Saved entries:
____________________

-- pv_equiv track=rewrite | github.com/pypi-data/pypi-mirror-399 | packages/pctheory/pctheory-0.0.43.tar.gz/pctheory-0.0.43/src/pctheory/util.py | norgard
-- ===== SOURCE A (Python) =====
-- def norgard(n: int) -> list:
--     """
--     Generates the first n numbers of OEIS A004718 (Per Nørgård's infinity series)
--     :param n: The number of terms to compute
--     :return: The series
--     """
--     n_list = [0 for i in range(n)]
--     i = 0
--     m = 0
--     while m < n:
--         m = 2 * i
--         if m < n:
--             n_list[m] = -n_list[i]
--         m += 1
--         if m < n:
--             n_list[m] = n_list[i] + 1
--         i += 1
--     return n_list
-- ===== SOURCE B (Python) =====
-- def norgard(n: int) -> list:
--     """
--     Generates the first n numbers of OEIS A004718 (Per Norgard's infinity series)
--     by computing each term independently from the binary expansion of its index.
--     """
--     out = []
--     for j in range(n):
--         bits = []
--         k = j
--         while k > 0:
--             bits.append(k & 1)
--             k >>= 1
--         v = 0
--         for b in reversed(bits):
--             v = v + 1 if b else -v
--         out.append(v)
--     return out
-- ===== Notes on version B (the rewrite author's own statement) =====
-- stated objective: alternative
-- what changed: Replaces A's forward recurrence that fills an array in place (each term read from an earlier slot) with an independent per-index computation: each term is a fold over the index's binary digits MSB-to-LSB (+1 on a 1-bit, negate on a 0-bit).
import Mathlib
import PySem

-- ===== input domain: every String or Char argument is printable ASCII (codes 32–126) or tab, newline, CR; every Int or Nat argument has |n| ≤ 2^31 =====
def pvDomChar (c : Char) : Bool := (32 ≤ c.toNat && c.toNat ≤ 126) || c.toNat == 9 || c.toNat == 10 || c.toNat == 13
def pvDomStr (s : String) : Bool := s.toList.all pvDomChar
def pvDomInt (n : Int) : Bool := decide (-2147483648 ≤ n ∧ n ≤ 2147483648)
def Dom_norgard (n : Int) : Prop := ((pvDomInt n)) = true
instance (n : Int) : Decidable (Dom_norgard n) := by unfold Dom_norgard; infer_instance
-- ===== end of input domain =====

-- B recomputes each term independently from the binary expansion of its index
-- instead of A's in-place array recurrence (objective: alternative decomposition).

-- ===== PORT A =====
-- A's while loop; fuel bounds the iteration count (n.toNat + 1 always suffices), a totality guard only
def norgardLoop (n : Int) : Nat → List Int → Int → Int → List Int
  | 0, l, _, _ => l
  | fuel+1, l, i, m =>
    if m < n then
      let l1 := if 2 * i < n then l.set (2 * i).toNat (-(l.getD i.toNat 0)) else l
      let l2 := if 2 * i + 1 < n then l1.set (2 * i + 1).toNat ((l1.getD i.toNat 0) + 1) else l1
      norgardLoop n fuel l2 (i + 1) (2 * i + 1)
    else l

def norgard (n : Int) : List Int :=
  norgardLoop n (n.toNat + 1) (List.replicate n.toNat 0) 0 0

-- ===== PORT B =====
-- bits of k, least-significant first (B's inner while loop)
def pvBitsLSB : Nat → List Nat
  | 0 => []
  | k+1 => ((k+1) % 2) :: pvBitsLSB ((k+1) / 2)

-- fold over the bits most-significant first (B's `for b in reversed(bits)` loop)
def pvTerm (j : Nat) : Int :=
  (pvBitsLSB j).reverse.foldl (fun v b => if b = 1 then v + 1 else -v) 0

def norgard_alt (n : Int) : List Int :=
  (PySem.List.pyRange 0 n 1).map (fun j => pvTerm j.toNat)

-- ===== PRECONDITION & SPEC =====
def Spec_norgard (n : Int) (out : List Int) : Prop := out = norgard_alt n
instance (n : Int) (out : List Int) : Decidable (Spec_norgard n out) := by unfold Spec_norgard; infer_instance

-- ===== CLAIM (what is proved, stated in full; the proofs are below) =====
def Claim_equal_norgard : Prop := ∀ (n : Int), Dom_norgard n → Spec_norgard n (norgard n)

-- ===== LEMMAS AND PROOFS =====

theorem pvGetD_set (l : List Int) (a : Nat) (v : Int) (j : Nat) (hj : j < l.length) :
    (l.set a v).getD j 0 = if j = a then v else l.getD j 0 := by
  by_cases h : j = a
  · subst h
    rw [if_pos rfl, List.getD_eq_getElem?_getD, List.getElem?_set_eq_of_lt v hj]
    rfl
  · rw [if_neg h, List.getD_eq_getElem?_getD, List.getElem?_set_ne (fun hh => h hh.symm),
      List.getD_eq_getElem?_getD]

theorem pvGetD_replicate (N j : Nat) : (List.replicate N (0 : Int)).getD j 0 = 0 := by
  rw [List.getD_eq_getElem?_getD, List.getElem?_replicate]
  split <;> rfl

theorem pvTerm_zero : pvTerm 0 = 0 := by
  simp [pvTerm, pvBitsLSB]

theorem pvBitsLSB_pos (k : Nat) (hk : 0 < k) :
    pvBitsLSB k = (k % 2) :: pvBitsLSB (k / 2) := by
  cases k with
  | zero => omega
  | succ k => rw [pvBitsLSB]

theorem pvTerm_even (k : Nat) : pvTerm (2 * k) = -(pvTerm k) := by
  rcases Nat.eq_zero_or_pos k with h | h
  · subst h; norm_num [pvTerm_zero]
  · have h1 : 2 * k % 2 = 0 := by omega
    have h2 : 2 * k / 2 = k := by omega
    have hb : pvBitsLSB (2 * k) = 0 :: pvBitsLSB k := by
      rw [pvBitsLSB_pos (2 * k) (by omega), h1, h2]
    unfold pvTerm
    rw [hb, List.reverse_cons, List.foldl_append]
    simp

theorem pvTerm_odd (k : Nat) : pvTerm (2 * k + 1) = pvTerm k + 1 := by
  have h1 : (2 * k + 1) % 2 = 1 := by omega
  have h2 : (2 * k + 1) / 2 = k := by omega
  have hb : pvBitsLSB (2 * k + 1) = 1 :: pvBitsLSB k := by
    rw [pvBitsLSB_pos (2 * k + 1) (by omega), h1, h2]
  unfold pvTerm
  rw [hb, List.reverse_cons, List.foldl_append]
  simp

theorem pvTerm_one : pvTerm 1 = 1 := by
  have h := pvTerm_odd 0
  norm_num [pvTerm_zero] at h
  exact h

theorem norgardLoop_step (n : Int) (fuel : Nat) (l : List Int) (i m : Int) (h : m < n)
    (l1 l2 : List Int)
    (h1 : l1 = if 2 * i < n then l.set (2 * i).toNat (-(l.getD i.toNat 0)) else l)
    (h2 : l2 = if 2 * i + 1 < n then l1.set (2 * i + 1).toNat ((l1.getD i.toNat 0) + 1) else l1) :
    norgardLoop n (fuel + 1) l i m = norgardLoop n fuel l2 (i + 1) (2 * i + 1) := by
  subst h1 h2
  show (if m < n then _ else l) = _
  rw [if_pos h]

theorem norgardLoop_exit (n : Int) (fuel : Nat) (l : List Int) (i m : Int) (h : ¬ m < n) :
    norgardLoop n (fuel + 1) l i m = l := by
  show (if m < n then _ else l) = l
  rw [if_neg h]

theorem norgardLoop_inv (n : Int) (hn : 0 < n) :
    ∀ (fuel : Nat) (i : Int) (l : List Int), 1 ≤ i →
    l.length = n.toNat →
    (∀ j : Nat, j < n.toNat → (j : Int) ≤ 2 * i - 1 → l.getD j 0 = pvTerm j) →
    n ≤ 2 * (i + (fuel : Int)) - 1 →
    (norgardLoop n fuel l i (2 * i - 1)).length = n.toNat ∧
    (∀ j : Nat, j < n.toNat → (norgardLoop n fuel l i (2 * i - 1)).getD j 0 = pvTerm j) := by
  intro fuel
  induction fuel with
  | zero =>
    intro i l _ hlen hinv hfuel
    exact ⟨hlen, fun j hj => hinv j hj (by simp at hfuel; omega)⟩
  | succ fuel ih =>
    intro i l hi hlen hinv hfuel
    by_cases hm : 2 * i - 1 < n
    · have hiread : l.getD i.toNat 0 = pvTerm i.toNat := hinv i.toNat (by omega) (by omega)
      set l1 := if 2 * i < n then l.set (2 * i).toNat (-(l.getD i.toNat 0)) else l with hl1
      set l2 := if 2 * i + 1 < n then l1.set (2 * i + 1).toNat ((l1.getD i.toNat 0) + 1) else l1 with hl2
      rw [norgardLoop_step n fuel l i _ hm l1 l2 hl1 hl2]
      have hlen1 : l1.length = n.toNat := by rw [hl1]; split <;> simp [hlen]
      have hlen2 : l2.length = n.toNat := by rw [hl2]; split <;> simp [hlen1]
      have hget1 : ∀ j : Nat, j < n.toNat →
          l1.getD j 0 = if (j : Int) = 2 * i then -(pvTerm i.toNat) else l.getD j 0 := by
        intro j hj
        rw [hl1]
        by_cases hje : (j : Int) = 2 * i
        · rw [if_pos (show 2 * i < n by omega), if_pos hje,
            pvGetD_set l _ _ j (by omega), if_pos (show j = (2 * i).toNat by omega), hiread]
        · rw [if_neg hje]
          split
          · rw [pvGetD_set l _ _ j (by omega), if_neg (by omega)]
          · rfl
      have hget1i : l1.getD i.toNat 0 = pvTerm i.toNat := by
        rw [hget1 i.toNat (by omega), if_neg (by omega), hiread]
      have hget2 : ∀ j : Nat, j < n.toNat → (j : Int) ≤ 2 * (i + 1) - 1 →
          l2.getD j 0 = pvTerm j := by
        intro j hj hjle
        rw [hl2]
        by_cases hjo : (j : Int) = 2 * i + 1
        · rw [if_pos (show 2 * i + 1 < n by omega),
            pvGetD_set l1 _ _ j (by omega), if_pos (show j = (2 * i + 1).toNat by omega), hget1i,
            show j = 2 * i.toNat + 1 by omega, pvTerm_odd]
        · have hj' : l1.getD j 0 = pvTerm j := by
            rw [hget1 j hj]
            by_cases hje : (j : Int) = 2 * i
            · rw [if_pos hje, show j = 2 * i.toNat by omega, pvTerm_even]
            · rw [if_neg hje]
              exact hinv j hj (by omega)
          split
          · rw [pvGetD_set l1 _ _ j (by omega), if_neg (by omega), hj']
          · exact hj'
      have h21 : 2 * i + 1 = 2 * (i + 1) - 1 := by ring
      rw [h21]
      exact ih (i + 1) l2 (by omega) hlen2 hget2 (by push_cast at hfuel ⊢; omega)
    · rw [norgardLoop_exit n fuel l i _ hm]
      exact ⟨hlen, fun j hj => hinv j hj (by omega)⟩

theorem norgard_getD (n : Int) (hn : 0 < n) :
    (norgard n).length = n.toNat ∧
    (∀ j : Nat, j < n.toNat → (norgard n).getD j 0 = pvTerm j) := by
  unfold norgard
  set l0 := List.replicate n.toNat (0 : Int) with hl0
  have hlen0 : l0.length = n.toNat := by simp [hl0]
  set l1 := if 2 * (0 : Int) < n then l0.set (2 * (0 : Int)).toNat (-(l0.getD (0 : Int).toNat 0)) else l0 with hl1
  set l2 := if 2 * (0 : Int) + 1 < n then l1.set (2 * (0 : Int) + 1).toNat ((l1.getD (0 : Int).toNat 0) + 1) else l1 with hl2
  rw [norgardLoop_step n n.toNat l0 0 0 hn l1 l2 hl1 hl2]
  rw [show (0 : Int) + 1 = 1 by ring, show 2 * (0 : Int) + 1 = 2 * 1 - 1 by ring]
  have hlen1 : l1.length = n.toNat := by rw [hl1]; split <;> simp [hlen0]
  have hlen2 : l2.length = n.toNat := by rw [hl2]; split <;> simp [hlen1]
  have hget1 : ∀ j : Nat, j < n.toNat → l1.getD j 0 = 0 := by
    intro j hj
    rw [hl1, if_pos (show 2 * (0 : Int) < n by omega)]
    rw [pvGetD_set l0 _ _ j (by omega)]
    by_cases h : j = (2 * (0 : Int)).toNat
    · rw [if_pos h, hl0, pvGetD_replicate]
      norm_num
    · rw [if_neg h, hl0, pvGetD_replicate]
  have hget2 : ∀ j : Nat, j < n.toNat → (j : Int) ≤ 2 * 1 - 1 → l2.getD j 0 = pvTerm j := by
    intro j hj hjle
    have hj01 : j = 0 ∨ j = 1 := by omega
    rw [hl2]
    split
    · rw [pvGetD_set l1 _ _ j (by omega)]
      rcases hj01 with h | h <;> subst h
      · rw [if_neg (by omega : ¬ (0 : Nat) = (2 * (0 : Int) + 1).toNat), hget1 0 (by omega), pvTerm_zero]
      · rw [if_pos (by omega : (1 : Nat) = (2 * (0 : Int) + 1).toNat),
          show (0 : Int).toNat = 0 from rfl, hget1 0 (by omega), pvTerm_one]
        norm_num
    · rename_i h1n
      have h : j = 0 := by omega
      subst h
      rw [hget1 0 (by omega), pvTerm_zero]
  exact norgardLoop_inv n hn n.toNat 1 l2 (by omega) hlen2 hget2 (by omega)

theorem norgard_alt_getD (n : Int) :
    (norgard_alt n).length = n.toNat ∧
    (∀ j : Nat, j < n.toNat → (norgard_alt n).getD j 0 = pvTerm j) := by
  unfold norgard_alt
  rw [PySem.List.pyRange_one]
  constructor
  · simp
  · intro j hj
    have hjlt : j < (n - 0).toNat := by omega
    rw [List.getD_eq_getElem?_getD]
    simp only [List.getElem?_map, List.getElem?_range, hjlt]
    simp

-- ===== VERDICT (by name: the statement is the Claim_ definition above) =====
theorem norgard_spec : Claim_equal_norgard := by
  intro n _
  unfold Spec_norgard
  by_cases hn : n ≤ 0
  case pos =>
    have h1 : norgard n = [] := by
      unfold norgard
      rw [show n.toNat = 0 by omega]
      exact norgardLoop_exit n 0 _ 0 0 (by omega)
    have h2 : norgard_alt n = [] := by
      unfold norgard_alt
      rw [PySem.List.pyRange_one_eq_nil (by omega)]
      rfl
    rw [h1, h2]
  · obtain ⟨hlA, hgA⟩ := norgard_getD n (by omega)
    obtain ⟨hlB, hgB⟩ := norgard_alt_getD n
    apply List.ext_getElem (by omega)
    intro j hj1 hj2
    have hA := hgA j (by omega)
    have hB := hgB j (by omega)
    rw [List.getD_eq_getElem?_getD, List.getElem?_eq_getElem hj1] at hA
    rw [List.getD_eq_getElem?_getD, List.getElem?_eq_getElem hj2] at hB
    simp at hA hB
    rw [hA, hB]
-- pv_equiv track=rewrite | github.com/phoughton/piglatin | example.py | first_consonant_clust
-- ===== SOURCE A (Python) =====
-- vowels = ['a', 'e', 'i', 'o', 'u']
--
-- def first_consonant_clust(text):
--     index = 0
--
--     while text[index: index+1].lower() not in vowels:
--         if text[index: index+1].lower().isalpha():
--             index += 1
--         else:
--             return -1
--
--     return index
-- ===== SOURCE B (Python) =====
-- vowels = ['a', 'e', 'i', 'o', 'u']
--
-- def first_consonant_clust(text):
--     # Find the position of the earliest vowel via one str.find per vowel,
--     # then validate that everything before it is alphabetic.
--     low = text.lower()
--     hits = [h for h in (low.find(v) for v in vowels) if h != -1]
--     if not hits:
--         return -1
--     fv = min(hits)
--     return fv if all(c.isalpha() for c in low[:fv]) else -1
-- ===== Notes on version B (the rewrite author's own statement) =====
-- stated objective: faster
-- what changed: B replaces A's left-to-right walk (advance past consonant letters, return -1 from inside the loop) with a search-then-validate algorithm: one str.find per vowel on the lowered string gives the earliest vowel position fv, and the answer is fv if the prefix before it is all-alphabetic, else -1.
import Mathlib
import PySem

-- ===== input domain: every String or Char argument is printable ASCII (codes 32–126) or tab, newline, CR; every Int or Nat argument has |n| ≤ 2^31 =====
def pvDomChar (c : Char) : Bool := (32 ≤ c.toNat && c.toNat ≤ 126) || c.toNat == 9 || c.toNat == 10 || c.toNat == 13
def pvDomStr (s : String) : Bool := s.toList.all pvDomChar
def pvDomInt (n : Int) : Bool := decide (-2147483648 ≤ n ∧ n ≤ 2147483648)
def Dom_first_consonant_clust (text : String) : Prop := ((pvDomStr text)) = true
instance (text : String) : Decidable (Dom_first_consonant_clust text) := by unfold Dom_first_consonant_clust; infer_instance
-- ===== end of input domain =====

____________________

PROMPT
Transcribe the records above exactly, beginning at the line that contains "have hj01 : j = 0 ∨ j = 1 := by omega" and ending with the line that contains "exact norgardLoop_inv n", both included, and nothing else.

ANSWER SECTION
    have hj01 : j = 0 ∨ j = 1 := by omega
    rw [hl2]
    split
    · rw [pvGetD_set l1 _ _ j (by omega)]
      rcases hj01 with h | h <;> subst h
      · rw [if_neg (by omega : ¬ (0 : Nat) = (2 * (0 : Int) + 1).toNat), hget1 0 (by omega), pvTerm_zero]
      · rw [if_pos (by omega : (1 : Nat) = (2 * (0 : Int) + 1).toNat),
          show (0 : Int).toNat = 0 from rfl, hget1 0 (by omega), pvTerm_one]
        norm_num
    · rename_i h1n
      have h : j = 0 := by omega
      subst h
      rw [hget1 0 (by omega), pvTerm_zero]
  exact norgardLoop_inv n hn n.toNat 1 l2 (by omega) hlen2 hget2 (by omega)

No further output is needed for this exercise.